I don't regularly read the boost mailing list - so please reply directly to me or Mike. Sean Begin forwarded message:
From: "Mike Schuster" <schuster@adobe.com> Date: September 15, 2005 3:42:26 PM PDT Subject: Boost thread library bugs
Here is a summary of several bugs I've discovered over the past few months in the Boost thread library (version 1_32_0). Sean, please forward this email to the Boost thread developers. Thanks.
1) On the PowerPC, the sequence of memory write operations executed by one processor may be seen by another processor or device in a different order. This weak write ordering property implies that when modifying a shared resource, the modifying processor must execute a sync instruction to make these modifications visible to all other processors before releasing the lock. I discovered several situations in the Boost thread library where a sync call is missing.

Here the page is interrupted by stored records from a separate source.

-- pv_equiv track=rewrite | github.com/David22092007/AUTO-SUBTITILE-VIDEO-FREE | sourse_code_v2.py | group_consecutive_times
-- ===== SOURCE A (Python) =====
-- def group_consecutive_times(times, threshold_ms=50):
--     times.sort()
--     groups = []
--     current_group = [times[0]]
--     for t in times[1:]:
--         if t - current_group[-1] <= threshold_ms:
--             current_group.append(t)
--         else:
--             groups.append(current_group)
--             current_group = [t]
--     groups.append(current_group)
--     return groups
-- ===== SOURCE B (Python) =====
-- def group_consecutive_times(times, threshold_ms=50):
--     times.sort()
--
--     def rec(xs):
--         if not xs:
--             return []
--         i = 1
--         while i < len(xs) and xs[i] - xs[i - 1] <= threshold_ms:
--             i += 1
--         return [xs[:i]] + rec(xs[i:])
--
--     return rec(times)
-- ===== Notes on version B (the rewrite author's own statement) =====
-- stated objective: alternative
-- what changed: A's single pass with a (groups, current_group) accumulator is replaced by a recursive run-splitting decomposition: after sorting, repeatedly split off the maximal consecutive-within-threshold run as a slice and recurse on the remainder.
-- crash fix: On an empty list A raises IndexError (times[0]); B returns [] (no times, no groups). — e.g. on group_consecutive_times([], 50): A raises IndexError, B returns []
import Mathlib
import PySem

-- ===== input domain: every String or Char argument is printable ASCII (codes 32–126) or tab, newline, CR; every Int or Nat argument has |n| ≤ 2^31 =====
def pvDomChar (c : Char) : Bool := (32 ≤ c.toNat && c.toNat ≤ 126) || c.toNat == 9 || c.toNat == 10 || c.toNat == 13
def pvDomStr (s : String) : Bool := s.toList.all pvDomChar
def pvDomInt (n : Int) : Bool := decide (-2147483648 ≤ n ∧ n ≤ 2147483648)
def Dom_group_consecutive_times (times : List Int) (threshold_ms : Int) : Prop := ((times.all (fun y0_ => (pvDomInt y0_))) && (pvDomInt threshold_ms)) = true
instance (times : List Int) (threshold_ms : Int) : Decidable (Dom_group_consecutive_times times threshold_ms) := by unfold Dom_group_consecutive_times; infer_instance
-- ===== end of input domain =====

-- B replaces A's accumulator fold by a recursive run-splitting decomposition (objective: alternative).
-- Both A and B sort `times` in place (same observable mutation); the equivalence proved is about the return value.

-- ===== PORT A =====
-- A: sort, then a single pass keeping (groups, current_group); current_group[-1] via pyGetD (cur nonempty throughout).
def group_consecutive_times (times : List Int) (threshold_ms : Int) : List (List Int) :=
  let s := PySem.List.sorted times (fun x => x) false
  match s with
  | [] => []   -- Python raises IndexError (times[0]) here; excluded by Pre_
  | t0 :: rest =>
    let st := rest.foldl (fun (st : List (List Int) × List Int) t =>
      if t - PySem.List.pyGetD st.2 (-1) 0 ≤ threshold_ms then (st.1, st.2 ++ [t])
      else (st.1 ++ [st.2], [t])) ([], [t0])
    st.1 ++ [st.2]

-- ===== PORT B =====
-- B helper: the while loop of Source B's `rec`: given the previous element, split off the elements
-- that continue the current run (xs[:i-1] of the tail) from the remainder (xs[i:]).
def pvSplit (threshold_ms : Int) (prev : Int) : List Int → List Int × List Int
  | [] => ([], [])
  | x :: xs =>
    if x - prev ≤ threshold_ms then
      let p := pvSplit threshold_ms x xs
      (x :: p.1, p.2)
    else ([], x :: xs)

-- B helper: Source B's `rec` — split off the first run, recurse on the remainder.
-- The fuel argument (the input's length suffices) only makes the recursion structural.
def pvRecFuel (threshold_ms : Int) : Nat → List Int → List (List Int)
  | _, [] => []
  | 0, _ :: _ => []   -- unreachable when fuel ≥ length
  | fuel + 1, x :: xs =>
    let p := pvSplit threshold_ms x xs
    (x :: p.1) :: pvRecFuel threshold_ms fuel p.2

def group_consecutive_times_alt (times : List Int) (threshold_ms : Int) : List (List Int) :=
  let s := PySem.List.sorted times (fun x => x) false
  pvRecFuel threshold_ms s.length s

-- ===== PRECONDITION & SPEC =====
-- Pre_ excludes only the empty list, on which A raises IndexError (times[0]).
def Pre_group_consecutive_times (times : List Int) (threshold_ms : Int) : Prop := times ≠ []
instance (times : List Int) (threshold_ms : Int) : Decidable (Pre_group_consecutive_times times threshold_ms) := by unfold Pre_group_consecutive_times; infer_instance
def pvWitness_group_consecutive_times : List Int × Int := ([0, 130, 100, 30], 50)

-- On the empty list A raises IndexError while B returns the natural answer [] (no times, no groups).
def Raises_group_consecutive_times (times : List Int) (threshold_ms : Int) : Prop := times = []
instance (times : List Int) (threshold_ms : Int) : Decidable (Raises_group_consecutive_times times threshold_ms) := by unfold Raises_group_consecutive_times; infer_instance
def pvRaiseWitness_group_consecutive_times : List Int × Int := ([], 50)
def pvRaiseWitnessOut_group_consecutive_times : List (List Int) := []

def Spec_group_consecutive_times (times : List Int) (threshold_ms : Int) (out : List (List Int)) : Prop := out = group_consecutive_times_alt times threshold_ms
instance (times : List Int) (threshold_ms : Int) (out : List (List Int)) : Decidable (Spec_group_consecutive_times times threshold_ms out) := by unfold Spec_group_consecutive_times; infer_instance

-- ===== CLAIM (what is proved, stated in full; the proofs are below) =====
def Claim_equal_group_consecutive_times : Prop := ∀ (times : List Int) (threshold_ms : Int), Dom_group_consecutive_times times threshold_ms → Pre_group_consecutive_times times threshold_ms → Spec_group_consecutive_times times threshold_ms (group_consecutive_times times threshold_ms)
def Claim_raises_group_consecutive_times : Prop := (∀ (times : List Int) (threshold_ms : Int), Dom_group_consecutive_times times threshold_ms → Raises_group_consecutive_times times threshold_ms → ¬ Pre_group_consecutive_times times threshold_ms) ∧ (Dom_group_consecutive_times (pvRaiseWitness_group_consecutive_times.1) (pvRaiseWitness_group_consecutive_times.2) ∧ Raises_group_consecutive_times (pvRaiseWitness_group_consecutive_times.1) (pvRaiseWitness_group_consecutive_times.2) ∧ group_consecutive_times_alt (pvRaiseWitness_group_consecutive_times.1) (pvRaiseWitness_group_consecutive_times.2) = pvRaiseWitnessOut_group_consecutive_times)

-- ===== LEMMAS AND PROOFS =====

lemma pvSplit_snd_length_le (tms : Int) : ∀ (prev : Int) (xs : List Int),
    (pvSplit tms prev xs).2.length ≤ xs.length := by
  intro prev xs
  induction xs generalizing prev with
  | nil => simp [pvSplit]
  | cons x xs ih =>
    simp only [pvSplit]
    split
    · exact le_trans (ih x) (by simp)
    · simp

-- pvRecFuel does not depend on the fuel once the fuel covers the list length.
lemma pvRecFuel_congr (tms : Int) : ∀ (f g : Nat) (l : List Int), l.length ≤ f → l.length ≤ g →
    pvRecFuel tms f l = pvRecFuel tms g l := by
  intro f
  induction f with
  | zero =>
    intro g l hf _
    cases l with
    | nil => cases g <;> rfl
    | cons x xs => simp at hf
  | succ f ih =>
    intro g l hf hg
    cases l with
    | nil => cases g <;> rfl
    | cons x xs =>
      cases g with
      | zero => simp at hg
      | succ g =>
        simp only [pvRecFuel]
        have hx := pvSplit_snd_length_le tms x xs
        have := ih g (pvSplit tms x xs).2 (by simp at hf; omega) (by simp at hg; omega)
        rw [this]

lemma pvRec_cons (tms x : Int) (xs : List Int) :
    pvRecFuel tms (x :: xs).length (x :: xs)
      = (x :: (pvSplit tms x xs).1) :: pvRecFuel tms (pvSplit tms x xs).2.length (pvSplit tms x xs).2 := by
  simp only [List.length_cons, pvRecFuel]
  rw [pvRecFuel_congr tms xs.length (pvSplit tms x xs).2.length (pvSplit tms x xs).2
      (pvSplit_snd_length_le tms x xs) le_rfl]

-- A's fold, started from any (groups, cur) with cur ending in x, produces groups ++ the
-- run-splitting of the remaining input (with cur prefixed to the first run).
lemma pv_fold_aux (tms : Int) : ∀ (xs : List Int) (groups : List (List Int)) (cur : List Int) (x : Int),
    PySem.List.pyGetD cur (-1) 0 = x →
    (let st := xs.foldl (fun (st : List (List Int) × List Int) t =>
        if t - PySem.List.pyGetD st.2 (-1) 0 ≤ tms then (st.1, st.2 ++ [t])
        else (st.1 ++ [st.2], [t])) (groups, cur)
     st.1 ++ [st.2])
    = groups ++ (cur ++ (pvSplit tms x xs).1) :: pvRecFuel tms (pvSplit tms x xs).2.length (pvSplit tms x xs).2 := by
  intro xs
  induction xs with
  | nil => intro groups cur x h; simp [pvSplit, pvRecFuel]
  | cons t ts ih =>
    intro groups cur x h
    simp only [List.foldl_cons, h, pvSplit]
    by_cases hc : t - x ≤ tms
    · simp only [if_pos hc]
      have := ih groups (cur ++ [t]) t (PySem.List.pyGetD_neg_one_append_singleton ..)
      simp only [this]
      simp [List.append_assoc]
    · simp only [if_neg hc]
      have := ih (groups ++ [cur]) [t] t (by simp [PySem.List.pyGetD, PySem.List.pyGet?_neg_one])
      simp only [this]
      rw [pvRec_cons]
      simp

-- ===== VERDICT (by name: the statement is the Claim_ definition above) =====
theorem group_consecutive_times_spec : Claim_equal_group_consecutive_times := by
  intro times tms _ hpre
  unfold Spec_group_consecutive_times group_consecutive_times group_consecutive_times_alt
  cases hs : PySem.List.sorted times (fun x => x) false with
  | nil =>
    have hp := PySem.List.sorted_perm times (fun x : Int => x) false
    rw [hs] at hp
    exact absurd hp.nil_eq.symm hpre
  | cons t0 rest =>
    simp only
    rw [pv_fold_aux tms rest [] [t0] t0 (by simp [PySem.List.pyGetD, PySem.List.pyGet?_neg_one]),
        pvRec_cons]
    simp

theorem group_consecutive_times_raises : Claim_raises_group_consecutive_times := by
  unfold Claim_raises_group_consecutive_times
  refine ⟨fun times tms _ hr => ?_, by decide⟩
  simp [Raises_group_consecutive_times] at hr
  simp [Pre_group_consecutive_times, hr]

-- self-check: the raise witness satisfies Dom/Raises and B's port returns the stated literal there
theorem group_consecutive_times_raises_ok : Dom_group_consecutive_times (pvRaiseWitness_group_consecutive_times.1) (pvRaiseWitness_group_consecutive_times.2) ∧ Raises_group_consecutive_times (pvRaiseWitness_group_consecutive_times.1) (pvRaiseWitness_group_consecutive_times.2) ∧ group_consecutive_times_alt (pvRaiseWitness_group_consecutive_times.1) (pvRaiseWitness_group_consecutive_times.2) = pvRaiseWitnessOut_group_consecutive_times :=
  group_consecutive_times_raises.2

call_once: Immediately after the client function returns a lock variable is set to one. Other processors may see this lock equal to one before all memory write operations performed by the client function are completed. A call to __sync() should be made immediately prior to setting the lock to one.
synchronization class constructors (mutex, read_write_mutex, condition, etc): Once the class constructor returns, Boost provides an API where other threads are free to call the synchronization member functions. However, the memory write operations performed by the constructor may not have been completed when the member functions are executed by a different processor. So a call to __sync () should be made immediately prior to returning from the constructor.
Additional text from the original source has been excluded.